▸ YOUR OBJECTIVE: Only a slice of the listing below is wanted. Retype the lines from the one containing "(0, 0) hplt" through the one containing "have hb0dom : ∀", exactly, both ends included.

▸ PROVIDED RECORDS:
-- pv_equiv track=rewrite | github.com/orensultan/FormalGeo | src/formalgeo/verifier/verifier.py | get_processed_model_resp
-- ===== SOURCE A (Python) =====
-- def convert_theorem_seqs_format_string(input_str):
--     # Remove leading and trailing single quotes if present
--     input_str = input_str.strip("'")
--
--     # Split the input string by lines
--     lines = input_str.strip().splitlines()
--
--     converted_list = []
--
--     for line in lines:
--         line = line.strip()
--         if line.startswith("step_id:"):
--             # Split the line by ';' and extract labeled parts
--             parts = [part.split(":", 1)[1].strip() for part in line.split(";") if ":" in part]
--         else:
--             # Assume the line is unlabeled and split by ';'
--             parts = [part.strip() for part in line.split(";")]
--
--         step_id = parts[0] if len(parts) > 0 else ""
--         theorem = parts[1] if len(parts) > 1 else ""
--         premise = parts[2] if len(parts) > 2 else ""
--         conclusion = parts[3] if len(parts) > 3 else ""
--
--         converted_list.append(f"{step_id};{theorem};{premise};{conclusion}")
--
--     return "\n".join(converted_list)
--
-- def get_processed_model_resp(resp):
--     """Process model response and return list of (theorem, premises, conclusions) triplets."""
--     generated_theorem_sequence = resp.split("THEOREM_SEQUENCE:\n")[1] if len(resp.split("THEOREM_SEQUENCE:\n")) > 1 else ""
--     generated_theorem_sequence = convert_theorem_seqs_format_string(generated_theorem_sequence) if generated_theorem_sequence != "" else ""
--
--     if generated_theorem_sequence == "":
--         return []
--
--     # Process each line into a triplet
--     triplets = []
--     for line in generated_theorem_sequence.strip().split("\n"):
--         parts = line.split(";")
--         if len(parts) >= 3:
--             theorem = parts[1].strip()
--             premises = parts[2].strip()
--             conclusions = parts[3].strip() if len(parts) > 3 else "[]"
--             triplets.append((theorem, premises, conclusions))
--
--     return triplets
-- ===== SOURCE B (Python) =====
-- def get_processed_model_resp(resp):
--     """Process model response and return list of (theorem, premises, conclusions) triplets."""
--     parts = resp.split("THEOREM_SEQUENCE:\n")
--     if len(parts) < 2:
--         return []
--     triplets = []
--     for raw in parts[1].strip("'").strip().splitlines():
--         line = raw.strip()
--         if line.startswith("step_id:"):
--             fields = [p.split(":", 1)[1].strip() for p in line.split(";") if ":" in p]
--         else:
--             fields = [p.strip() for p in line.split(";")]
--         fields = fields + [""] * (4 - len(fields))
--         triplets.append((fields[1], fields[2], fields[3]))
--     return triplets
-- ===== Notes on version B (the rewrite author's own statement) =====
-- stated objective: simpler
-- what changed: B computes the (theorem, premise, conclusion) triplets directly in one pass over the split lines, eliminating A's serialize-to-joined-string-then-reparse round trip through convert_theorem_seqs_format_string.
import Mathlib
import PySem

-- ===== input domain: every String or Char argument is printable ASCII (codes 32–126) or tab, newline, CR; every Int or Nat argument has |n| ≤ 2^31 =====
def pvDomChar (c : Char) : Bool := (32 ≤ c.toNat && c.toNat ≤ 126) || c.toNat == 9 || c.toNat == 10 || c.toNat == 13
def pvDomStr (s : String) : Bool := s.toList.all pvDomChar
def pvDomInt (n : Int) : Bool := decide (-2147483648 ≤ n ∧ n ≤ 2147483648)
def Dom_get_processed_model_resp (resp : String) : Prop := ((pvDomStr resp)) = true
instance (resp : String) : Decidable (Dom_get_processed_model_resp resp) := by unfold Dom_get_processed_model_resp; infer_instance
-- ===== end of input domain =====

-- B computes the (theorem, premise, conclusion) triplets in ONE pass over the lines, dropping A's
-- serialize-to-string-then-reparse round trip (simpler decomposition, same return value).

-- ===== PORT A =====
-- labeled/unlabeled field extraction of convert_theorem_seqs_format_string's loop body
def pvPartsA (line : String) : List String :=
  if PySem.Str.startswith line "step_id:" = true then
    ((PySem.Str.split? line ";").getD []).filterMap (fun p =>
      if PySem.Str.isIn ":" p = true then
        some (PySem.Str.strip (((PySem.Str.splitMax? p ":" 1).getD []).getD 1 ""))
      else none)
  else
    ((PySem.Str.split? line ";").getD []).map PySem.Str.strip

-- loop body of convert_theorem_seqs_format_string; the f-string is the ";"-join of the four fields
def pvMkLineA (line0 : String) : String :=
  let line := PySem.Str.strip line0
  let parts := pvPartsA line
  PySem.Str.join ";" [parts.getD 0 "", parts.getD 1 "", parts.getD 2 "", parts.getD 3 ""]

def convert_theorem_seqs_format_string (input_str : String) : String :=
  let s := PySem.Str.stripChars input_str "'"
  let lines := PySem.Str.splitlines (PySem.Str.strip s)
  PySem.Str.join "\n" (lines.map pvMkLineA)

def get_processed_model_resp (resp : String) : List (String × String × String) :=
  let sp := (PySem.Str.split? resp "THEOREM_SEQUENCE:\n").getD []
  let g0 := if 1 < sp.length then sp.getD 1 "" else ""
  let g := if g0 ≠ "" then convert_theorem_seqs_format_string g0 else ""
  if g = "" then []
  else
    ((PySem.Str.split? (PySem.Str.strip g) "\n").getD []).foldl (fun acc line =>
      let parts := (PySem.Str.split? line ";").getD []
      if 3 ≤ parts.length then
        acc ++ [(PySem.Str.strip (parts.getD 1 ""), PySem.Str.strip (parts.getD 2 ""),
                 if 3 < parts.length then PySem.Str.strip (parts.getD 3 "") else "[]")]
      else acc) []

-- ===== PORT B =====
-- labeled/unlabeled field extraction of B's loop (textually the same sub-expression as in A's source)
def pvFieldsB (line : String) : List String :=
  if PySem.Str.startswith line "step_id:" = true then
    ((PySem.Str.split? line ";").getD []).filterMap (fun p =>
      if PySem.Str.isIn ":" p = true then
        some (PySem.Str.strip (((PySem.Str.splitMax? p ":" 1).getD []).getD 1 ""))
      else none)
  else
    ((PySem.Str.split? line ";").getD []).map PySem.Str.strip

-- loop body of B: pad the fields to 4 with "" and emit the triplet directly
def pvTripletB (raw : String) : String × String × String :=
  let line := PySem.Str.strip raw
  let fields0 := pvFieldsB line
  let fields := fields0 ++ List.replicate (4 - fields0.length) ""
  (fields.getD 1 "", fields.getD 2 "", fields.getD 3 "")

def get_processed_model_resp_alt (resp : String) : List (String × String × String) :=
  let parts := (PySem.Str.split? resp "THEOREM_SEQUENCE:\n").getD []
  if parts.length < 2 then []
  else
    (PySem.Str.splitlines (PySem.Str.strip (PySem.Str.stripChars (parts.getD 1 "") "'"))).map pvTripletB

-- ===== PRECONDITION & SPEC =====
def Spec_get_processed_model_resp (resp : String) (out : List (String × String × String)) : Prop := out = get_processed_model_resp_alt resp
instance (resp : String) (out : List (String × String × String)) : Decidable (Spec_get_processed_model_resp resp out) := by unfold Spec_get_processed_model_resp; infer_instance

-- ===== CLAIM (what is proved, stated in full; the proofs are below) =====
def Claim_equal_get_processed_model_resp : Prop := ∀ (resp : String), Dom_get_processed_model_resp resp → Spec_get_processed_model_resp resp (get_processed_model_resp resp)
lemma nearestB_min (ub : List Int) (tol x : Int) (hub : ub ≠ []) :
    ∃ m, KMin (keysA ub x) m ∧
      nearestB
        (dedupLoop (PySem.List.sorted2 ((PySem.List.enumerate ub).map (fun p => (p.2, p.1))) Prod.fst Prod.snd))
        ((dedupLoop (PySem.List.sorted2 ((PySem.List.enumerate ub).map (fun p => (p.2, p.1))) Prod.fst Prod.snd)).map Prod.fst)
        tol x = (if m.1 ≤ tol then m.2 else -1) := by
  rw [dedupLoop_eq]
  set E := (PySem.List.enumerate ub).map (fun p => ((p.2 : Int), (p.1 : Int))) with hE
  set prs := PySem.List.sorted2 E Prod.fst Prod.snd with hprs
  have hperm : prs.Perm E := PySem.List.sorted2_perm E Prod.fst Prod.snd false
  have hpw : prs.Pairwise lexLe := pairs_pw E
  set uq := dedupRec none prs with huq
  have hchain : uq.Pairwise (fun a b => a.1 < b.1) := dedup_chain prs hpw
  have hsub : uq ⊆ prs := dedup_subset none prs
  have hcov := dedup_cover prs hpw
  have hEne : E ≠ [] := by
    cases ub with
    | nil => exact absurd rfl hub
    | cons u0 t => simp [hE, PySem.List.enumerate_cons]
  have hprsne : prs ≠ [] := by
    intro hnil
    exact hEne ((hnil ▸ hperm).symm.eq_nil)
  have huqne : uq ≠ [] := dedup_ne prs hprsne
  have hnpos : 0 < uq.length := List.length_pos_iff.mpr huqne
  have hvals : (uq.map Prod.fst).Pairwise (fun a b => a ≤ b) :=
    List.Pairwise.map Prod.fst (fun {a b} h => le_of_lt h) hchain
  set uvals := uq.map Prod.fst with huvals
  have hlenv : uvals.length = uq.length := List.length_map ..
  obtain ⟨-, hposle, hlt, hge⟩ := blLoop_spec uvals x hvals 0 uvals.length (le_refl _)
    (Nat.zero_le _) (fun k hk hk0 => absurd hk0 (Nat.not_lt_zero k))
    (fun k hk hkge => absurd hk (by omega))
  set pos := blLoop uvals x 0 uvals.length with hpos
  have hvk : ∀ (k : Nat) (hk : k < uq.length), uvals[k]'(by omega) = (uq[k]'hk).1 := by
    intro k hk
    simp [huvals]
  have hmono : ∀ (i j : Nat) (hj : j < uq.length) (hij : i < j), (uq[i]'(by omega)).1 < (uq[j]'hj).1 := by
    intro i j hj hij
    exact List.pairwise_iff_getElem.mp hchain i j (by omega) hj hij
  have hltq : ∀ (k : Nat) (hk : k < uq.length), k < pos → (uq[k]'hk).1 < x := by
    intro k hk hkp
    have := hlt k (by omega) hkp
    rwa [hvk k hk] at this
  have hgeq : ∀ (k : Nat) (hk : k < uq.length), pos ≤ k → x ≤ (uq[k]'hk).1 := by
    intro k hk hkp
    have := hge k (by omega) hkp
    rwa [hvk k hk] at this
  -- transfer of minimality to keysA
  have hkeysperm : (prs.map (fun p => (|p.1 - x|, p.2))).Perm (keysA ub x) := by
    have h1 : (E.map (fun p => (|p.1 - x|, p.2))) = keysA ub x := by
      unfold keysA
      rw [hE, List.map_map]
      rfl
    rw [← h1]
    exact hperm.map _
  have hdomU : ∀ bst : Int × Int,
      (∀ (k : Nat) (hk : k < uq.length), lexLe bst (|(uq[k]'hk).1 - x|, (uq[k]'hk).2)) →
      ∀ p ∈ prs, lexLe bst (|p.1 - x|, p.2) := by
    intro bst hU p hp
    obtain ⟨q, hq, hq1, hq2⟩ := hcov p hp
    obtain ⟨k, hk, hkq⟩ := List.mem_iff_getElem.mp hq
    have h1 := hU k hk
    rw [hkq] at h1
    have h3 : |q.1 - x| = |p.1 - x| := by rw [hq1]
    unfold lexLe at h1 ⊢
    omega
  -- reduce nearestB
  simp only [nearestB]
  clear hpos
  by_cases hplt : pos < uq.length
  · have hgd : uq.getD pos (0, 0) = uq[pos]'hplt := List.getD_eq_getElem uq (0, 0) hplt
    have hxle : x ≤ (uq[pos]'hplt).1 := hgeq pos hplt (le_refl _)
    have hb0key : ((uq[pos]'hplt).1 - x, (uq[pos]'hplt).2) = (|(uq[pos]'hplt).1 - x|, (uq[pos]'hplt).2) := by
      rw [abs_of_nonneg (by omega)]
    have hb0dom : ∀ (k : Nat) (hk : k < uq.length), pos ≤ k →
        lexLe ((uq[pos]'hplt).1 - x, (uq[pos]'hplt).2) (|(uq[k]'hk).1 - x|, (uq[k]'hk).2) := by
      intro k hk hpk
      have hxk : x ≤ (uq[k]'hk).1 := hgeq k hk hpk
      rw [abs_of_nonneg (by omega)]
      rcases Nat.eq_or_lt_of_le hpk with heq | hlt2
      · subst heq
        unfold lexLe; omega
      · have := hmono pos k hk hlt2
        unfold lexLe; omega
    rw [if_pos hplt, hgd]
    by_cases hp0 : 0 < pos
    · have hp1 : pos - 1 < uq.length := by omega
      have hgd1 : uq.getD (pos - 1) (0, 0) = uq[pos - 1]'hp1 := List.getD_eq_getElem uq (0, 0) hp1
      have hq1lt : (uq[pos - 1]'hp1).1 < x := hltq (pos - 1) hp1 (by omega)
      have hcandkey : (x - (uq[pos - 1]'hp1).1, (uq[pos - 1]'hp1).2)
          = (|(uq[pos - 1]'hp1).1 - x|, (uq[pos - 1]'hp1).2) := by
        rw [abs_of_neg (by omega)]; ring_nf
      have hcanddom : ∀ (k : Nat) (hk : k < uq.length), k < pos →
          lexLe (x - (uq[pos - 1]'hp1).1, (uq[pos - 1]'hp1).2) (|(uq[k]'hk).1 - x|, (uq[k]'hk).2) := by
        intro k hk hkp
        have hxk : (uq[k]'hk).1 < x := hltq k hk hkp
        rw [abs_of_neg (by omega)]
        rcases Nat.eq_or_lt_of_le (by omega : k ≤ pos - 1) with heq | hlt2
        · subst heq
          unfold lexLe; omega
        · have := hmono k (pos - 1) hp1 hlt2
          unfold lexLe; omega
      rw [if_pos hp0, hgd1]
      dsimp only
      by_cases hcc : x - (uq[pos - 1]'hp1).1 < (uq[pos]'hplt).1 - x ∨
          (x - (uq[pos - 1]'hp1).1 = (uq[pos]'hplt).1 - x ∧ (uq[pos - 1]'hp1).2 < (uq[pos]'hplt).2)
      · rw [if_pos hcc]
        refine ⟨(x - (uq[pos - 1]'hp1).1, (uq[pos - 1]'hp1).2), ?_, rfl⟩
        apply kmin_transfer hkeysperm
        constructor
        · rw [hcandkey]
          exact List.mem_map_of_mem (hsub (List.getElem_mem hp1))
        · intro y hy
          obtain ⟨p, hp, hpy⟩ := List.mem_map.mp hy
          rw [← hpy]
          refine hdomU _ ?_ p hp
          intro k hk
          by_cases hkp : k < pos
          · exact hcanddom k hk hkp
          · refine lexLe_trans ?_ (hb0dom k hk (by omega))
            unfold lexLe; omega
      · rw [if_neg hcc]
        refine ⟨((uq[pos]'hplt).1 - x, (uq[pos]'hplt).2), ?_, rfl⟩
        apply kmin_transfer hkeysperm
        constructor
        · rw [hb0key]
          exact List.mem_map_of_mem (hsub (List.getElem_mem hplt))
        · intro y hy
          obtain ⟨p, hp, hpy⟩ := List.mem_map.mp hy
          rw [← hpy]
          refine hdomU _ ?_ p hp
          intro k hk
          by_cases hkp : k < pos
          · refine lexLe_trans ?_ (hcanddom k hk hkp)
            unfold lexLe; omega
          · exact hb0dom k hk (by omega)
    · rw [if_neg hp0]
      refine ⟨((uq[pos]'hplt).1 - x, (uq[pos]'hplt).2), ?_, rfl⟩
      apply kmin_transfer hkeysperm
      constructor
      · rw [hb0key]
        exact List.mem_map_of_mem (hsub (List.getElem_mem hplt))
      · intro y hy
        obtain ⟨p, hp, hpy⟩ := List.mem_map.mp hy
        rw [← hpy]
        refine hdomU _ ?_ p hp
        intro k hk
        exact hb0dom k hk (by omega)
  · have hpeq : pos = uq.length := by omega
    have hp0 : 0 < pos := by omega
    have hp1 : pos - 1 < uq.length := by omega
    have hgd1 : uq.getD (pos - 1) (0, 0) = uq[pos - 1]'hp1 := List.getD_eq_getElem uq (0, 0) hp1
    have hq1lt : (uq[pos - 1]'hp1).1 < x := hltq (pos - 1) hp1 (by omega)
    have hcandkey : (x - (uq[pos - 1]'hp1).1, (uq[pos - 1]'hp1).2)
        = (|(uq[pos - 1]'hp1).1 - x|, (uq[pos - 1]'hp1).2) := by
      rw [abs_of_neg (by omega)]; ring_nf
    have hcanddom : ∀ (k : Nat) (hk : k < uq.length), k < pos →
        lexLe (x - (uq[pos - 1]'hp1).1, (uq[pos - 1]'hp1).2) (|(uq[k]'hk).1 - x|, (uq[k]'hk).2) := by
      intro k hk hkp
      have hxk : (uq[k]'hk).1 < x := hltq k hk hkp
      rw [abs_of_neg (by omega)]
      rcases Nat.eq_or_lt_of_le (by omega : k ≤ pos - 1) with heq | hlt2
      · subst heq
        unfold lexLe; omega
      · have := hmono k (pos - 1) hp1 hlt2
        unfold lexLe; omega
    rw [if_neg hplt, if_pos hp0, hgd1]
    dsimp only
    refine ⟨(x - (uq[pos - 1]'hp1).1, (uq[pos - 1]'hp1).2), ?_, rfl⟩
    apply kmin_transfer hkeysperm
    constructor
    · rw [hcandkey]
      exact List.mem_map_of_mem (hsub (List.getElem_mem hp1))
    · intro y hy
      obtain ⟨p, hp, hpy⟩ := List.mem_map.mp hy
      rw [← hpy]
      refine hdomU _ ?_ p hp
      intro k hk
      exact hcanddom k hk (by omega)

▸ RESPONSE:
  · have hgd : uq.getD pos (0, 0) = uq[pos]'hplt := List.getD_eq_getElem uq (0, 0) hplt
    have hxle : x ≤ (uq[pos]'hplt).1 := hgeq pos hplt (le_refl _)
    have hb0key : ((uq[pos]'hplt).1 - x, (uq[pos]'hplt).2) = (|(uq[pos]'hplt).1 - x|, (uq[pos]'hplt).2) := by
      rw [abs_of_nonneg (by omega)]
    have hb0dom : ∀ (k : Nat) (hk : k < uq.length), pos ≤ k →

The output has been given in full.